How to Pass the Isomorphic Labs Software Engineer Interview in 2026

The Isomorphic Labs DNA (TL;DR)

Isomorphic Labs highly values deep scientific rigor, advanced AI/ML expertise, and innovative problem-solving within the drug discovery domain. Candidates are assessed on their ability to apply computational methods to biological challenges and collaborate effectively in an interdisciplinary environment.

The Isomorphic Labs Interview Loop

Your onsite loop will typically consist of 5 rounds.

  1. 1

    Round 1

    Recruiter Screen
    Motivation, role fit, logistics.
  2. 2

    Round 2

    Coding Screen
    LeetCode-medium algorithmic problems under time pressure.
  3. 3

    Round 3

    System Design
    Distributed systems, trade-offs at scale, architecture under constraints.
  4. 4

    Round 4

    Onsite Coding
    LeetCode-hard, debugging, code clarity, edge cases.
  5. 5

    Round 5

    Behavioral / Leadership
    Past evidence of ownership, influence, resolving conflict.

The Danger Zone: Top Reasons Candidates Fail

Based on our database of Isomorphic Labs interview outcomes, avoid these common traps:

  • Not using a systematic debugging approach (e.g., print statements, debugger).
  • Not clearly articulating the technical details of the problem and solution.
  • Giving a generic answer about wanting to work at a cutting-edge company.
  • Not designing for efficient model serving and low-latency prediction.

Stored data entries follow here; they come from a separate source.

lemma pvKey_pairwise (body : List String) (hnd : body.Nodup) :
    ((pvF body).map pvPair).Pairwise (fun a b =>
      (fun t => toLex ((-t.1 : Int), pvIdx body t.2)) a <
        (fun t => toLex ((-t.1 : Int), pvIdx body t.2)) b) := by
  rw [List.pairwise_map]
  have hidx : (pvF body).Pairwise (fun a b =>
      (pvScoreB a = pvScoreB b ∧ pvIdx body a < pvIdx body b) ∨ pvScoreB b < pvScoreB a) := by
    have W : ∀ c : Int, (body.filter (fun k => pvScoreB k == c)).Pairwise (fun a b =>
        (pvScoreB a = pvScoreB b ∧ pvIdx body a < pvIdx body b) ∨ pvScoreB b < pvScoreB a) := by
      intro c
      refine ((pvIdx_pairwise body hnd).sublist List.filter_sublist).imp_of_mem ?_
      intro a b ha hb h
      exact Or.inl ⟨by rw [pvScore_of_mem_filter ha, pvScore_of_mem_filter hb], h⟩
    have X : ∀ c1 c2 : Int, c2 < c1 →
        ∀ a ∈ body.filter (fun k => pvScoreB k == c1),
        ∀ b ∈ body.filter (fun k => pvScoreB k == c2),
        (pvScoreB a = pvScoreB b ∧ pvIdx body a < pvIdx body b) ∨ pvScoreB b < pvScoreB a := by
      intro c1 c2 hc a ha b hb
      right
      rw [pvScore_of_mem_filter ha, pvScore_of_mem_filter hb]
      exact hc
    unfold pvF
    simp only [List.pairwise_append, List.mem_append]
    refine ⟨⟨⟨⟨W 9, W 6, ?_⟩, W 4, ?_⟩, W 2, ?_⟩, W 0, ?_⟩
    · intro a ha b hb
      exact X 9 6 (by norm_num) a ha b hb
    · intro a ha b hb
      rcases ha with ha | ha
      · exact X 9 4 (by norm_num) a ha b hb
      · exact X 6 4 (by norm_num) a ha b hb
    · intro a ha b hb
      rcases ha with (ha | ha) | ha
      · exact X 9 2 (by norm_num) a ha b hb
      · exact X 6 2 (by norm_num) a ha b hb
      · exact X 4 2 (by norm_num) a ha b hb
    · intro a ha b hb
      rcases ha with ((ha | ha) | ha) | ha
      · exact X 9 0 (by norm_num) a ha b hb
      · exact X 6 0 (by norm_num) a ha b hb
      · exact X 4 0 (by norm_num) a ha b hb
      · exact X 2 0 (by norm_num) a ha b hb
  refine hidx.imp ?_
  intro a b hr
  rcases hr with ⟨heq, hlt⟩ | hgt
  · exact Prod.Lex.toLex_lt_toLex.mpr (Or.inr ⟨by simp [pvPair, heq], by simpa [pvPair] using hlt⟩)
  · exact Prod.Lex.toLex_lt_toLex.mpr (Or.inl (by simp [pvPair]; omega))

lemma pvBucket_fold (l : List String) (a9 a6 a4 a2 a0 : List String) :
    l.foldl pvBStep (a9, a6, a4, a2, a0) =
    (a9 ++ l.filter (fun k => pvScoreB k == 9), a6 ++ l.filter (fun k => pvScoreB k == 6),
     a4 ++ l.filter (fun k => pvScoreB k == 4), a2 ++ l.filter (fun k => pvScoreB k == 2),
     a0 ++ l.filter (fun k => pvScoreB k == 0)) := by
  induction l generalizing a9 a6 a4 a2 a0 with
  | nil => simp
  | cons x t ih =>
    rw [List.foldl_cons]
    rcases pvScore_cases x with h|h|h|h|h
    · rw [show pvBStep (a9, a6, a4, a2, a0) x = (a9, a6, a4, a2, a0 ++ [x]) from by
        simp [pvBStep, h], ih]
      simp [h]
    · rw [show pvBStep (a9, a6, a4, a2, a0) x = (a9, a6, a4, a2 ++ [x], a0) from by
        simp [pvBStep, h], ih]
      simp [h]
    · rw [show pvBStep (a9, a6, a4, a2, a0) x = (a9, a6, a4 ++ [x], a2, a0) from by
        simp [pvBStep, h], ih]
      simp [h]
    · rw [show pvBStep (a9, a6, a4, a2, a0) x = (a9, a6 ++ [x], a4, a2, a0) from by
        simp [pvBStep, h], ih]
      simp [h]
    · rw [show pvBStep (a9, a6, a4, a2, a0) x = (a9 ++ [x], a6, a4, a2, a0) from by
        simp [pvBStep, h], ih]
      simp [h]

lemma pvMain (body : List String) (hnd : body.Nodup) :
    prefer_keys [] body = prefer_keys_alt [] body := by
  by_cases hb : body = []
  · subst hb
    rfl
  · unfold prefer_keys prefer_keys_alt
    rw [if_neg (show ¬(([] : List String) ≠ []) by simp), if_neg hb,
        if_neg (show ¬(([] : List String) ≠ []) by simp)]
    have hmap : body.foldl (fun acc k =>
        let score : Int := 0
        let score := if PySem.Str.lower k == "id" then score + 5 else score
        let score := if PySem.Str.endswith (PySem.Str.lower k) "id" then score + 4 else score
        let score := if PySem.Str.isIn "name" (PySem.Str.lower k) then score + 2 else score
        acc ++ [(score, k)]) [] = body.map pvPair := by
      rw [PySem.List.foldl_append_singleton_eq_map]
      rw [List.nil_append]
      apply List.map_congr_left
      intro k _
      have := pvScoreA_eq k
      simp only [pvPair]
      rw [← this]
    rw [hmap]
    have hsorted : PySem.List.sorted2 (body.map pvPair) (fun t => -t.1)
        (fun t => (PySem.List.index? body t.2).getD 0) = (pvF body).map pvPair := by
      rw [pvSorted2_eq_sorted_lex]
      refine PySem.List.sorted_eq_of_perm_of_pairwise_lt _ _ _ ?_ ?_
      · exact (pvBucket_perm body).map pvPair
      · have := pvKey_pairwise body hnd
        simpa [pvIdx] using this
    simp only [hsorted, pvBucket_fold]
    simp only [List.nil_append]
    rw [PySem.List.slice_to _ (by norm_num : (0:Int) ≤ 2),
        PySem.List.slice_to _ (by norm_num : (0:Int) ≤ 2)]
    rw [← List.map_take]
    have hcomp : ((fun (t : Int × String) => t.2) ∘ pvPair) = id := by
      funext k
      simp [pvPair]
    simp [hcomp, pvF, List.append_assoc]

-- ===== VERDICT (by name: the statement is the Claim_ definition above) =====
theorem prefer_keys_spec : Claim_equal_prefer_keys := by
  intro path_keys body_keys _ hpre
  unfold Spec_prefer_keys
  by_cases hp : path_keys = []
  · subst hp
    exact pvMain body_keys (hpre rfl)
  · unfold prefer_keys prefer_keys_alt
    rw [if_pos hp, if_pos hp]
-- pv_equiv track=rewrite | github.com/wyk18703232953/myResearch | codeComplex/data copy/onlyCode/python/quadratic/python_quadratic_0546.py | stones_after
-- ===== SOURCE A (Python) =====
-- def stones_after(n, s):
-- 	for i in s:
-- 		if i == '-':
-- 			n -= 1
-- 		else:
-- 			n += 1
-- 		if n < 0:
-- 			return -1
-- 	return n
-- ===== SOURCE B (Python) =====
-- def stones_after(n, s):
--     # Two-pass: build the full prefix-sum table, then check its minimum.
--     prefixes = []
--     t = n
--     for c in s:
--         t += -1 if c == '-' else 1
--         prefixes.append(t)
--     if prefixes and min(prefixes) < 0:
--         return -1
--     return prefixes[-1] if prefixes else n
-- ===== Notes on version B (the rewrite author's own statement) =====
-- stated objective: alternative
-- what changed: Replaces A's fused loop with early return by a two-pass decomposition: first materialise the full prefix-sum table, then a separate min() check decides -1 versus the final (last) prefix value.
import Mathlib
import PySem

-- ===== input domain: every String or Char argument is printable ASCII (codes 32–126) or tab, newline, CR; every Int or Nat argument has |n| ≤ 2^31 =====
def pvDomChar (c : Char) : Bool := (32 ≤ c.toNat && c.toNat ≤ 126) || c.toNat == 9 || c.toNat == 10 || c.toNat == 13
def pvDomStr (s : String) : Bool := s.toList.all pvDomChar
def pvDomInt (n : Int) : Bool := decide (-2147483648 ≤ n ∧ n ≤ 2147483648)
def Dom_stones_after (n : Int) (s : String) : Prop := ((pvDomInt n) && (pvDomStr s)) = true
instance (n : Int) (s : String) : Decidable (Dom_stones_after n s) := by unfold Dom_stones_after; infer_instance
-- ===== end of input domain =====

-- B differs from A by decomposition: A is a single fused loop with an early return,
-- B builds the full prefix-sum table first and decides with a separate min pass.

-- ===== PORT A =====
def pvLoopA : Int → List Char → Int
  | n, [] => n
  | n, c :: rest =>
      let n' := if c == '-' then n - 1 else n + 1
      if n' < 0 then -1 else pvLoopA n' rest

def stones_after (n : Int) (s : String) : Int := pvLoopA n s.toList

-- ===== PORT B =====
-- running-sum pass building the prefix table (Source B's first loop)
def pvPrefixes (t : Int) : List Int → List Int
  | [] => []
  | d :: ds => (t + d) :: pvPrefixes (t + d) ds

def stones_after_alt (n : Int) (s : String) : Int :=
  let prefixes := pvPrefixes n (s.toList.map (fun c => if c == '-' then (-1 : Int) else 1))
  match PySem.List.min? prefixes (fun x => x) with
  | none => n                                        -- empty string: return n
  | some m => if m < 0 then -1 else prefixes.getLastD n

-- ===== PRECONDITION & SPEC =====
def Spec_stones_after (n : Int) (s : String) (out : Int) : Prop := out = stones_after_alt n s
instance (n : Int) (s : String) (out : Int) : Decidable (Spec_stones_after n s out) := by unfold Spec_stones_after; infer_instance

-- ===== CLAIM (what is proved, stated in full; the proofs are below) =====
def Claim_equal_stones_after : Prop := ∀ (n : Int) (s : String), Dom_stones_after n s → Spec_stones_after n s (stones_after n s)

-- ===== LEMMAS AND PROOFS =====

theorem pvLoopA_eq_alt (cs : List Char) : ∀ (n : Int),
    pvLoopA n cs =
      (let ps := pvPrefixes n (cs.map (fun c => if c == '-' then (-1 : Int) else 1))
       match PySem.List.min? ps (fun x => x) with
       | none => n
       | some m => if m < 0 then -1 else ps.getLastD n) := by
  induction cs with
  | nil => intro n; simp [pvLoopA, pvPrefixes, PySem.List.min?]
  | cons c rest ih =>
    intro n
    have hd : n + (if c == '-' then (-1 : Int) else 1) = (if c == '-' then n - 1 else n + 1) := by
      split <;> ring
    simp only [pvLoopA, List.map_cons, pvPrefixes, hd]
    set n' : Int := if c == '-' then n - 1 else n + 1 with hn'
    set ps' : List Int := pvPrefixes n' (rest.map (fun c => if c == '-' then (-1 : Int) else 1)) with hps'
    rw [PySem.List.min?_id_cons]
    by_cases hneg : n' < 0
    · -- early return -1; min of the table is ≤ n' < 0
      have hmin : ps'.foldl min n' ≤ n' := by
        have := PySem.List.min?_isMin (xs := n' :: ps') (key := fun x => x)
          (m := ps'.foldl min n') (by rw [PySem.List.min?_id_cons]) n' (by simp)
        exact this
      simp [hneg, show ps'.foldl min n' < 0 by omega]
    · -- continue: use IH at n'
      push Not at hneg
      simp only [if_neg (show ¬ n' < 0 by omega)]
      rw [ih n', ← hps']
      cases ps' with
      | nil => simp [PySem.List.min?, show ¬ n' < 0 by omega]
      | cons x t =>
        simp only [PySem.List.min?_id_cons]
        have hfold : (x :: t).foldl min n' = min n' (t.foldl min x) := by
          simpa [List.foldl_cons] using
            (List.foldl_assoc (op := min) (l := t) (a₁ := n') (a₂ := x))
        rw [hfold, show ((n' : Int) :: x :: t).getLastD n = (x :: t).getLastD n' from List.getLastD_cons]
        by_cases hm : t.foldl min x < 0
        · simp [hm, show min n' (t.foldl min x) < 0 by omega]
        · simp [hm, show ¬ min n' (t.foldl min x) < 0 by omega]

-- ===== VERDICT (by name: the statement is the Claim_ definition above) =====
theorem stones_after_spec : Claim_equal_stones_after := by
  intro n s _
  unfold Spec_stones_after stones_after stones_after_alt
  exact pvLoopA_eq_alt s.toList n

Test Yourself: Real Isomorphic Labs Questions

Three real prompts pulled from our database.

Type · Debugging

A colleague has written a Python script to process experimental results from a high-throughput screening assay. The script is supposed to identify compounds that exceed a certain threshold for a specific biomarker, but it's producing incorrect results for some edge cases. Debug and fix the script.

Type · System Design

Design a distributed system to train and serve machine learning models for predicting drug-target interactions. The system should handle large datasets, allow for experimentation with different model architectures, and provide low-latency predictions.

Type · Algorithmic

Implement a function that takes a list of chemical reactions, represented as strings (e.g., 'A + B -> C'), and determines if a given target molecule can be synthesized from a set of initial reactants through a series of valid reactions. This involves graph traversal and state management.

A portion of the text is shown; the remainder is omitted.